* Task brief *
Copy each line of the listing below where the word "rewrite" turns up.

* Data provided *
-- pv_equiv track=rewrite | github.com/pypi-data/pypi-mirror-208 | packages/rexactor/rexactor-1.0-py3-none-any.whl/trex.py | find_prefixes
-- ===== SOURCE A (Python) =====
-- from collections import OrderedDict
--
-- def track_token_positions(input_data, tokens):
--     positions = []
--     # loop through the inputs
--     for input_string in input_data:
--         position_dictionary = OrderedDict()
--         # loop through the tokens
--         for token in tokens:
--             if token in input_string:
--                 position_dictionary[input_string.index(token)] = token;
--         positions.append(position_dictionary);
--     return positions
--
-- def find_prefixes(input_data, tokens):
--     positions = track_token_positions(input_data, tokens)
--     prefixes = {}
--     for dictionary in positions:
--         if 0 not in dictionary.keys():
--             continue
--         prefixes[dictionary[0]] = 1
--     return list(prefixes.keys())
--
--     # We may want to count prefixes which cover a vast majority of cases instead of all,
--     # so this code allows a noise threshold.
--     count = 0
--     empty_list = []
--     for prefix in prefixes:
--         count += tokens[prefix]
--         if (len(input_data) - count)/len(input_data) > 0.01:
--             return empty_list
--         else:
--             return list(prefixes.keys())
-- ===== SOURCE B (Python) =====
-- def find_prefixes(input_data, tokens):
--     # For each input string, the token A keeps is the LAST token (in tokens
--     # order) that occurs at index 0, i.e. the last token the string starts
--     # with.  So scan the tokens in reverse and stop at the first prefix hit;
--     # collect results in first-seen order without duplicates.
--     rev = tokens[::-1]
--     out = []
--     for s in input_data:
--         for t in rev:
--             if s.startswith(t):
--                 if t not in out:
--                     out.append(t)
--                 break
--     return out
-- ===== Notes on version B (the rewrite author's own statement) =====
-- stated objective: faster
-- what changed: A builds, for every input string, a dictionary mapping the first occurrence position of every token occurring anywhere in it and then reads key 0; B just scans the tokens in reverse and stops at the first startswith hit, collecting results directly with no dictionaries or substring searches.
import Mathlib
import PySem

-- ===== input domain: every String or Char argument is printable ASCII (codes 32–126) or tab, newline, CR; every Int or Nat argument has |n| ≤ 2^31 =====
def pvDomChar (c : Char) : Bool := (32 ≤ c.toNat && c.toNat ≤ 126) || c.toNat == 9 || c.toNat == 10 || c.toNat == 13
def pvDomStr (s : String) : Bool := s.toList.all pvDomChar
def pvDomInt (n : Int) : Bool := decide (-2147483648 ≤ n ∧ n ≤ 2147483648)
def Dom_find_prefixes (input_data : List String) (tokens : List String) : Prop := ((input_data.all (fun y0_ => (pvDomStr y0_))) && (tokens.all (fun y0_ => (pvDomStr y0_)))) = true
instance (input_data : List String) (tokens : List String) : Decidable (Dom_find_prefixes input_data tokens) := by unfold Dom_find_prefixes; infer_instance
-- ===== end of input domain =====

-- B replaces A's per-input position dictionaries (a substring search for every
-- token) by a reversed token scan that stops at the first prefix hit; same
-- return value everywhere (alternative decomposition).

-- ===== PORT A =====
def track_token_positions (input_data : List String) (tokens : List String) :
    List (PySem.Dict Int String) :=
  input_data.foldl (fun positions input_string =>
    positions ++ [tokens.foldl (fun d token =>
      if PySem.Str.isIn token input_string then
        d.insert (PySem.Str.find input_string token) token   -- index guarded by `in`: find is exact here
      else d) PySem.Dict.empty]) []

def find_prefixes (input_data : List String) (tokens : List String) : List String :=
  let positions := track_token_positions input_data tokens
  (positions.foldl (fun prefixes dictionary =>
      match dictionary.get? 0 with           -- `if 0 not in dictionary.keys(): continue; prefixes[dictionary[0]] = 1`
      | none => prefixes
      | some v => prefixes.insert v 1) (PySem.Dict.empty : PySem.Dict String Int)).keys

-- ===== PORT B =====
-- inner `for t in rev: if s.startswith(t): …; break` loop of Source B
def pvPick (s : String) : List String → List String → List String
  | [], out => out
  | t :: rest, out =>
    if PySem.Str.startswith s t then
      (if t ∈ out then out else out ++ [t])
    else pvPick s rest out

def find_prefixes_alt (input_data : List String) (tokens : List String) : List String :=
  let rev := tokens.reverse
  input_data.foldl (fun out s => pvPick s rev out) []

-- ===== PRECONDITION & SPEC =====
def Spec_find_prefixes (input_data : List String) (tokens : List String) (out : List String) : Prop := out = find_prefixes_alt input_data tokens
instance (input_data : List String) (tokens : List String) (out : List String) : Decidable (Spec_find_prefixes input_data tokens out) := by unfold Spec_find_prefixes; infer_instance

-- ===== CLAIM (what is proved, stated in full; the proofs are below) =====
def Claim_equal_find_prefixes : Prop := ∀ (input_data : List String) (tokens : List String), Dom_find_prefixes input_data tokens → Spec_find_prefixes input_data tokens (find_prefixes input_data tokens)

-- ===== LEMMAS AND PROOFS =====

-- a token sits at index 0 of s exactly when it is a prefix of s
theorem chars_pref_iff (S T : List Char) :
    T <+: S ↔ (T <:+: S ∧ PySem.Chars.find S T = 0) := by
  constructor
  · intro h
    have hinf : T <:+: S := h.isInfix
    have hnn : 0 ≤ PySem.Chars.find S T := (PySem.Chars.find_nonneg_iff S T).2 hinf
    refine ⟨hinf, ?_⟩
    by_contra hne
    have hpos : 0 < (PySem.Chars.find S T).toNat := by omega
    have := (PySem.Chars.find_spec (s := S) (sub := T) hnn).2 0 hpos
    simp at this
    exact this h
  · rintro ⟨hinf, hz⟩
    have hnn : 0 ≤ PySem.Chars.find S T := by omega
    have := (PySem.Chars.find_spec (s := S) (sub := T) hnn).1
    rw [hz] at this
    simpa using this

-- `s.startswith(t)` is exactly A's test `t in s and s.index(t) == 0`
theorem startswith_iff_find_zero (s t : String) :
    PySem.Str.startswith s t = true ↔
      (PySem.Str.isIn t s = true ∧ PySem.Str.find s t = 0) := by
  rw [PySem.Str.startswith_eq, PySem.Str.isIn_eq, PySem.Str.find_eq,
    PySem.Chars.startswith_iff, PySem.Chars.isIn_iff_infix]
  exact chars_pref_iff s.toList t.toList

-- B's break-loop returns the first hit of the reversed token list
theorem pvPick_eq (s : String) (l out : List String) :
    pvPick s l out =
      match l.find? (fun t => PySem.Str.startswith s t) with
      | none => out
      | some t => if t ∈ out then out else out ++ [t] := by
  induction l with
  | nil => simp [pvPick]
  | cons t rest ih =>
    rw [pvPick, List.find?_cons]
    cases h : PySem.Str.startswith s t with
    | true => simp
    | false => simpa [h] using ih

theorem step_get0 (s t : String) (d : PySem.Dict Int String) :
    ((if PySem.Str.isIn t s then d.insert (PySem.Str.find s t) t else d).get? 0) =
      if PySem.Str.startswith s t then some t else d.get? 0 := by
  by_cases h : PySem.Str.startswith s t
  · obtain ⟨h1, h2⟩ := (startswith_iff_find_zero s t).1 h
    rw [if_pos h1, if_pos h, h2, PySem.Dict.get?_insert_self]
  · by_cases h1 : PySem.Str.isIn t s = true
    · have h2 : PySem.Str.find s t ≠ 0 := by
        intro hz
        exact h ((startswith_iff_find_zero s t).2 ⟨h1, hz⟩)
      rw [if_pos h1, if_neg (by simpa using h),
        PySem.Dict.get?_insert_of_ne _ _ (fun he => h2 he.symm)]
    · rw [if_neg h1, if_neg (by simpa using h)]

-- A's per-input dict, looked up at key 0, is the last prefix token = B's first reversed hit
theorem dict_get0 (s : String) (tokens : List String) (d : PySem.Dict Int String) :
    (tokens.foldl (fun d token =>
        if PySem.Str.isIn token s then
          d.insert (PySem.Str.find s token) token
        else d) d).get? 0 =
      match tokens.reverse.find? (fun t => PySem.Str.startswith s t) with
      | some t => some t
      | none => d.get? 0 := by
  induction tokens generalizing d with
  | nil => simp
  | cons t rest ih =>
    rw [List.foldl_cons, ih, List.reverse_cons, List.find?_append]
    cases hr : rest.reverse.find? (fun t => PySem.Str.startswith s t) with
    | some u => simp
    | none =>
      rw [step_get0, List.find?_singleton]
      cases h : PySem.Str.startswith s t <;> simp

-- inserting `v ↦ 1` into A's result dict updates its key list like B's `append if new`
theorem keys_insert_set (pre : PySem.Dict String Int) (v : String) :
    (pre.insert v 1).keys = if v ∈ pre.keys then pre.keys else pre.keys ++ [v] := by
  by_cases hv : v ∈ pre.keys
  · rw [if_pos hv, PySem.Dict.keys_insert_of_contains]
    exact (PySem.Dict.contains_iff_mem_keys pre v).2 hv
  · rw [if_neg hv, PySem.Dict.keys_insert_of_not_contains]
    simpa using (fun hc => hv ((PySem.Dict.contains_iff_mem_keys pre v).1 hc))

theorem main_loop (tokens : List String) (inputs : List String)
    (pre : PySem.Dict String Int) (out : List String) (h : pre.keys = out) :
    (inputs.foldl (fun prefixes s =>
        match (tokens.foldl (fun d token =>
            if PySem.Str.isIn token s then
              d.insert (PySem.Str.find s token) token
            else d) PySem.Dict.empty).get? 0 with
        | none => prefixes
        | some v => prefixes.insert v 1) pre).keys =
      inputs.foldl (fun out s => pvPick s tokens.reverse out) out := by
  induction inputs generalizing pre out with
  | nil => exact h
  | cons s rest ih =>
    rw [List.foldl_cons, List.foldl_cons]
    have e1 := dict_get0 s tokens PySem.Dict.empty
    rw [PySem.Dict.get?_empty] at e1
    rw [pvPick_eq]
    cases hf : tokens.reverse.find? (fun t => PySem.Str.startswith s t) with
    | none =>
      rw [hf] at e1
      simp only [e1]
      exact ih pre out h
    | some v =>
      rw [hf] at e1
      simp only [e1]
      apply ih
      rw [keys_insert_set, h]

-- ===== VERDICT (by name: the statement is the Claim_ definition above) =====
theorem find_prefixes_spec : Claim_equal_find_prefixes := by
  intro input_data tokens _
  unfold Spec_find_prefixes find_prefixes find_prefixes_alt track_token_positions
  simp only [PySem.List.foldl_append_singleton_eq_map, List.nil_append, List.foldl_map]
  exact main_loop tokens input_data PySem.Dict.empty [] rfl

---

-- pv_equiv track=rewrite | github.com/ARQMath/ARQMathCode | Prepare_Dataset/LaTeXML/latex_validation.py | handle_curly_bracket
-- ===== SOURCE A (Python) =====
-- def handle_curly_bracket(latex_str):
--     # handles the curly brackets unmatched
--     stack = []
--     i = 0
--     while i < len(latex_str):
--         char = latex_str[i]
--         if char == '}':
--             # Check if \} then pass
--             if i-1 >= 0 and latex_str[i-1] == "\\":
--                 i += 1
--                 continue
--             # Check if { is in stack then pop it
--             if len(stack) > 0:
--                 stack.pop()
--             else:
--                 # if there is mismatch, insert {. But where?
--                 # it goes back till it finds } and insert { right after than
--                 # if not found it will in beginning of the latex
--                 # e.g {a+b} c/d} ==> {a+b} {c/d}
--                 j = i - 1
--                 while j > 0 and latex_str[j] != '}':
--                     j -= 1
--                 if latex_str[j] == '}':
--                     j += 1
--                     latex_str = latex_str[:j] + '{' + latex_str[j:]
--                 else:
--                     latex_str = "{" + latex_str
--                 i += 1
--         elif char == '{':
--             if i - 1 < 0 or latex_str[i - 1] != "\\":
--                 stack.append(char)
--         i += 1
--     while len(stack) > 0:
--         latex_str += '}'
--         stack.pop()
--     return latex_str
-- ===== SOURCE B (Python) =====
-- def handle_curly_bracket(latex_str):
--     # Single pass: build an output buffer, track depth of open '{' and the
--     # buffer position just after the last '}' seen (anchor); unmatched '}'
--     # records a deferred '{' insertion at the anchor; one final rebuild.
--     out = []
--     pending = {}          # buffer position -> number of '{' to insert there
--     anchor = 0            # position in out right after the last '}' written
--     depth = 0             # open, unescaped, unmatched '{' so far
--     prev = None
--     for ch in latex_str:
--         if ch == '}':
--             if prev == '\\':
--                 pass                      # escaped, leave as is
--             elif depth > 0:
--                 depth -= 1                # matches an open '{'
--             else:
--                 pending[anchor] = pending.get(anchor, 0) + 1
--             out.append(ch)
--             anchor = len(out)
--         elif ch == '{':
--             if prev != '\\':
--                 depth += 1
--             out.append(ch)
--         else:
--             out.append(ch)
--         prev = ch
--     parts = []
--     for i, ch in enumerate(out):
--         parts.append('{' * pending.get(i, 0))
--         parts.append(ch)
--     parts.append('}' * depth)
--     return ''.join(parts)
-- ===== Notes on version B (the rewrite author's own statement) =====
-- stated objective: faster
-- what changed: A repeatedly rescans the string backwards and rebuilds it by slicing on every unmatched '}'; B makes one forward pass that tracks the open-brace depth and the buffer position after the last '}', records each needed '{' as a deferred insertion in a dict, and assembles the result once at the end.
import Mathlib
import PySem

* Solution for this exercise *
-- pv_equiv track=rewrite | github.com/pypi-data/pypi-mirror-208 | packages/rexactor/rexactor-1.0-py3-none-any.whl/trex.py | find_prefixes
-- ===== Notes on version B (the rewrite author's own statement) =====
-- pv_equiv track=rewrite | github.com/ARQMath/ARQMathCode | Prepare_Dataset/LaTeXML/latex_validation.py | handle_curly_bracket
-- ===== Notes on version B (the rewrite author's own statement) =====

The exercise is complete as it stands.